Oy, I do the shoving, stop pushing on my behind! Agh, I don’t bend that way, let me just . . . put . . . my . . . arm . . . down.

That’s better.

What’s that now? Surely it can’t be that time already. It’s bright out there. I’ll need some sunglasses.

 

Join in and read more at http://jfb57.wordpress.com/2012/10/15/100-word-challenge-for-grown-ups-week62/

100 Word Challenge for Grown Ups Week# 61

I missed Julia’s challenge last week – she wanted humour and I couldn’t think of anything :-) but I was determined to join in this week. The prompt is ‘I woke with another headache’  and my story is based on a dream I had way back, when Shakespears Sister were in the charts, do you remember them?

Shakespears Sister 

‘Come on here’s your costume’, Marcella Detroit handed me a regulation black swimsuit and cap, just like when I was at school. I hesitated, but she shoved me into a cubicle to change.
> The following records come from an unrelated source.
-- pv_equiv track=rewrite | github.com/zlf111/github-semantic-search | scripts/core/scorer.py | _build_containment_filter
-- ===== SOURCE A (Python) =====
-- def _build_containment_filter(keywords_lower: list[str]) -> set[str]:
--     """Build set of short keywords that are substrings of longer ones."""
--     suppressed = set()
--     sorted_kws = sorted(keywords_lower, key=len, reverse=True)
--     for i, long_kw in enumerate(sorted_kws):
--         for short_kw in sorted_kws[i + 1:]:
--             if short_kw != long_kw and short_kw in long_kw:
--                 suppressed.add(short_kw)
--     return suppressed
-- ===== SOURCE B (Python) =====
-- def _build_containment_filter(keywords_lower):
--     """Build set of short keywords that are substrings of longer ones.
--
--     Worklist algorithm: keep a dict of the distinct keywords still undecided;
--     for each keyword (longest first) move every remaining strictly-shorter
--     candidate contained in it to the suppressed set and delete it from the
--     worklist, so each distinct candidate is tested only until its first
--     container is found."""
--     by_len = sorted(keywords_lower, key=len, reverse=True)
--     remaining = dict.fromkeys(by_len)
--     suppressed = set()
--     for t in by_len:
--         for s in list(remaining):
--             if len(s) < len(t) and s in t:
--                 suppressed.add(s)
--                 del remaining[s]
--     return suppressed
-- ===== Notes on version B (the rewrite author's own statement) =====
-- stated objective: alternative
-- what changed: B replaces A's all-pairs scan over tail slices of the sorted list by a shrinking worklist: the distinct keywords live in a dict, and each keyword in length order deletes from the worklist every remaining strictly-shorter candidate it contains, so every distinct candidate is tested only until its first container is found and duplicates are never re-tested.
import Mathlib
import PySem

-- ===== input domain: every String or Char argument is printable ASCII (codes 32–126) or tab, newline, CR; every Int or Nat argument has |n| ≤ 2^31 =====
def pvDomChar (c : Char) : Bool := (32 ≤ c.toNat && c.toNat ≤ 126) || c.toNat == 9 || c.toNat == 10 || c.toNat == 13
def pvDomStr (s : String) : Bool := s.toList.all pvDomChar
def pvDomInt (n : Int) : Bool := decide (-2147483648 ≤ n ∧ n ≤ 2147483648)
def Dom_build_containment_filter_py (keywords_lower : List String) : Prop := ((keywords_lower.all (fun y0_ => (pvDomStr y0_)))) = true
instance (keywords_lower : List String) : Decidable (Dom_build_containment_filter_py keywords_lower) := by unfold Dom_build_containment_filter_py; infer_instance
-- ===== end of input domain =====

-- B replaces A's all-pairs scan over tail slices by a shrinking worklist of the distinct
-- keywords: each keyword in length order deletes from the worklist every remaining
-- strictly-shorter candidate it contains, so each distinct candidate is tested only until
-- its first container is found (objective: alternative algorithm, same worst-case cost).

-- ===== PORT A =====
def build_containment_filter_py (keywords_lower : List String) : List String :=
  let sorted_kws := PySem.List.sorted keywords_lower (fun s => PySem.Str.len s) true
  (PySem.List.enumerate sorted_kws).foldl
    (fun suppressed p =>
      (PySem.List.slice sorted_kws (some (p.1 + 1)) none).foldl
        (fun suppressed short_kw =>
          if (short_kw != p.2) && PySem.Str.isIn short_kw p.2 then PySem.Set.add suppressed short_kw
          else suppressed)
        suppressed)
    PySem.Set.empty

-- ===== PORT B =====
def build_containment_filter_py_alt (keywords_lower : List String) : List String :=
  let by_len := PySem.List.sorted keywords_lower (fun s => PySem.Str.len s) true
  let remaining := PySem.List.dedup by_len
  (by_len.foldl
    (fun (st : List String × PySem.Set String) t =>
      st.1.foldl
        (fun (st2 : List String × PySem.Set String) s =>
          if decide (PySem.Str.len s < PySem.Str.len t) && PySem.Str.isIn s t then
            (st2.1.filter (fun x => x != s), PySem.Set.add st2.2 s)
          else st2)
        st)
    (remaining, PySem.Set.empty)).2

-- ===== PRECONDITION & SPEC =====
def Spec_build_containment_filter_py (keywords_lower : List String) (out : List String) : Prop := out = build_containment_filter_py_alt keywords_lower
instance (keywords_lower : List String) (out : List String) : Decidable (Spec_build_containment_filter_py keywords_lower out) := by unfold Spec_build_containment_filter_py; infer_instance

-- ===== CLAIM (what is proved, stated in full; the proofs are below) =====
def Claim_equal_build_containment_filter_py : Prop := ∀ (keywords_lower : List String), Dom_build_containment_filter_py keywords_lower → Spec_build_containment_filter_py keywords_lower (build_containment_filter_py keywords_lower)

-- ===== LEMMAS AND PROOFS =====

-- A's emission sequence: for each head, the later keywords that are proper substrings of it.
def pvFlatA : List String → List String
  | [] => []
  | t :: rest => rest.filter (fun s => (s != t) && PySem.Str.isIn s t) ++ pvFlatA rest

-- B's inner-loop predicate: strictly shorter and contained.
def pvP (s t : String) : Bool := decide (PySem.Str.len s < PySem.Str.len t) && PySem.Str.isIn s t

-- B's outer loop, worklist form: state = suppressed set, R = remaining candidates.
def pvOuter : List String → List String → PySem.Set String → PySem.Set String
  | [], _, S => S
  | t :: M, R, S => pvOuter M (R.filter (fun s => !(pvP s t))) (PySem.Set.update S (R.filter (fun s => pvP s t)))

-- B's remaining-worklist after processing a list of containers.
def pvRem : List String → List String → List String
  | [], R => R
  | t :: M, R => pvRem M (R.filter (fun s => !(pvP s t)))

-- inner loop of A = Set.update with the filtered candidates
theorem pv_foldl_if_add {α : Type} [BEq α] (p : α → Bool) :
    ∀ (xs : List α) (st : PySem.Set α),
      xs.foldl (fun st s => if p s then PySem.Set.add st s else st) st
        = PySem.Set.update st (xs.filter p) := by
  intro xs
  induction xs with
  | nil => intro st; rfl
  | cons x xs ih =>
    intro st
    cases h : p x <;>
      simp [List.foldl_cons, h, PySem.Set.update_cons, ih]

theorem pv_ofList_cons (x : String) (xs : List String) :
    PySem.Set.ofList (x :: xs) = x :: (PySem.Set.ofList xs).filter (fun y => y != x) := by
  have h1 : PySem.Set.ofList (x :: xs) = PySem.Set.update [x] xs := rfl
  rw [h1, PySem.Set.update_eq_append_filter]
  simp only [List.cons_append, List.nil_append]
  congr 1
  apply List.filter_congr
  intro y _
  by_cases hyx : y = x <;> simp [hyx]

theorem pv_dedup_filter (p : String → Bool) :
    ∀ xs : List String,
      PySem.List.dedup (xs.filter p) = (PySem.List.dedup xs).filter p := by
  intro xs
  induction xs with
  | nil => rfl
  | cons x xs ih =>
    simp only [PySem.List.dedup_eq_ofList] at *
    cases h : p x
    · rw [List.filter_cons_of_neg (by simp [h]), ih, pv_ofList_cons, List.filter_cons_of_neg (by simp [h]),
        List.filter_filter]
      apply List.filter_congr
      intro a _
      by_cases hax : a = x
      · subst hax; simp [h]
      · simp [bne, hax]
    · rw [List.filter_cons_of_pos (by simp [h]), pv_ofList_cons, pv_ofList_cons, ih,
        List.filter_cons_of_pos (by simp [h]), List.filter_filter, List.filter_filter]
      congr 1
      apply List.filter_congr
      intro a _
      exact Bool.and_comm _ _

theorem pv_isIn_len_eq {s t : String} (h : PySem.Str.isIn s t = true)
    (hl : PySem.Str.len t ≤ PySem.Str.len s) : s = t := by
  have hinf := (PySem.Str.isIn_iff_infix s t).mp h
  have h1 := hinf.length_le
  have h2 := PySem.Str.len_eq s
  have h3 := PySem.Str.len_eq t
  have hlen : s.toList.length = t.toList.length := by omega
  exact String.toList_inj.mp (hinf.eq_of_length hlen)

-- the two predicates agree: strictly-shorter-and-contained = different-and-contained
theorem pv_P_iff (s t : String) : pvP s t = ((s != t) && PySem.Str.isIn s t) := by
  unfold pvP
  cases hin : PySem.Str.isIn s t
  · simp
  · simp only [Bool.and_true]
    by_cases hst : s = t
    · subst hst; simp
    · have hlt : PySem.Str.len s < PySem.Str.len t := by
        by_contra hge
        exact hst (pv_isIn_len_eq hin (by omega))
      have h1 : decide (PySem.Str.len s < PySem.Str.len t) = true := decide_eq_true hlt
      have h2 : (s != t) = true := bne_iff_ne.mpr hst
      rw [h1, h2]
She indicated that I should follow her up a metal ladder, leading to a high diving board, where Siobhan Fahey, the other Shakespears Sister was waiting.

‘We’re not diving from there’ I said panicking. ‘Course we are, it’s perfectly safe’ Marcella replied. I knew it was suicidal, at the bottom there was only a foot of water. We looked like sleek black seals as we jumped.
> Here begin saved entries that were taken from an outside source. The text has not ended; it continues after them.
theorem pvColAll_get (c : Nat) (o : List (List Int)) :
    ∀ (m r : Nat), (pvColAll m c o)[r]? =
      if r < m then o[r]?.map (fun row => row.set c (2 : Int)) else o[r]? := by
  intro m
  induction m with
  | zero => intro r; simp [pvColAll]
  | succ m ih =>
    intro r
    rw [pvColAll_succ, pvSet2, List.getElem?_set]
    by_cases hrm : m = r
    · subst hrm
      rw [pvColAll_len]
      by_cases hlt : m < o.length
      · rw [if_pos rfl, if_pos hlt, if_pos (by omega)]
        rw [List.getD_eq_getElem?_getD, ih, if_neg (by omega), List.getElem?_eq_getElem hlt]
        simp
      · rw [if_pos rfl, if_neg hlt, if_pos (by omega), List.getElem?_eq_none (by omega)]
        simp
    · rw [if_neg hrm, ih]
      by_cases hr : r < m
      · rw [if_pos hr, if_pos (by omega)]
      · rw [if_neg hr, if_neg (by omega)]

theorem pvRowFold_succ (n : Nat) (v : Int) (row : List Int) :
    pvRowFold (n + 1) v row = (pvRowFold n v row).set n v := by
  simp [pvRowFold, List.range_succ]

theorem pvRowFold_get (v : Int) (row : List Int) :
    ∀ (n c : Nat), (pvRowFold n v row)[c]? =
      if c < n then row[c]?.map (fun _ => v) else row[c]? := by
  intro n
  induction n with
  | zero => intro c; simp [pvRowFold]
  | succ n ih =>
    intro c
    rw [pvRowFold_succ, List.getElem?_set]
    by_cases hnc : n = c
    · subst hnc
      rw [pvRowFold_len]
      by_cases hlt : n < row.length
      · rw [if_pos rfl, if_pos hlt, if_pos (by omega), List.getElem?_eq_getElem hlt]
        simp
      · rw [if_pos rfl, if_neg hlt, if_pos (by omega), List.getElem?_eq_none (by omega)]
        simp
    · rw [if_neg hnc, ih]
      by_cases hcn : c < n
      · rw [if_pos hcn, if_pos (by omega)]
      · rw [if_neg hcn, if_neg (by omega)]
I woke with another headache.

100 Word Challenge for Grown Ups Week# 59

Julia has chosen this picture for her challenge this week. A photo I have seen before and wondered, whatever would make someone walk to the edge, never mind sit there? How would you get back up again?

So I think it would have to be a very desperate reason.

Long Drop

That morning he’d found her cowering in the barn, her face turned eggplant purple, and an ugly gash to the back of her head. His brother-in-law had stirred when Ray took the gun from his belt, and pulled a blade, as he used the hay bales to push himself up. He crumpled instantly, blood sprayed from his mouth, it took just one of his own bullets, shot from Ray’s steady hand.

He listened until he had heard both a heavy thud and an empty metallic clatter. That’s taken care of it. I’ve covered my tracks and she’ll come to no harm again.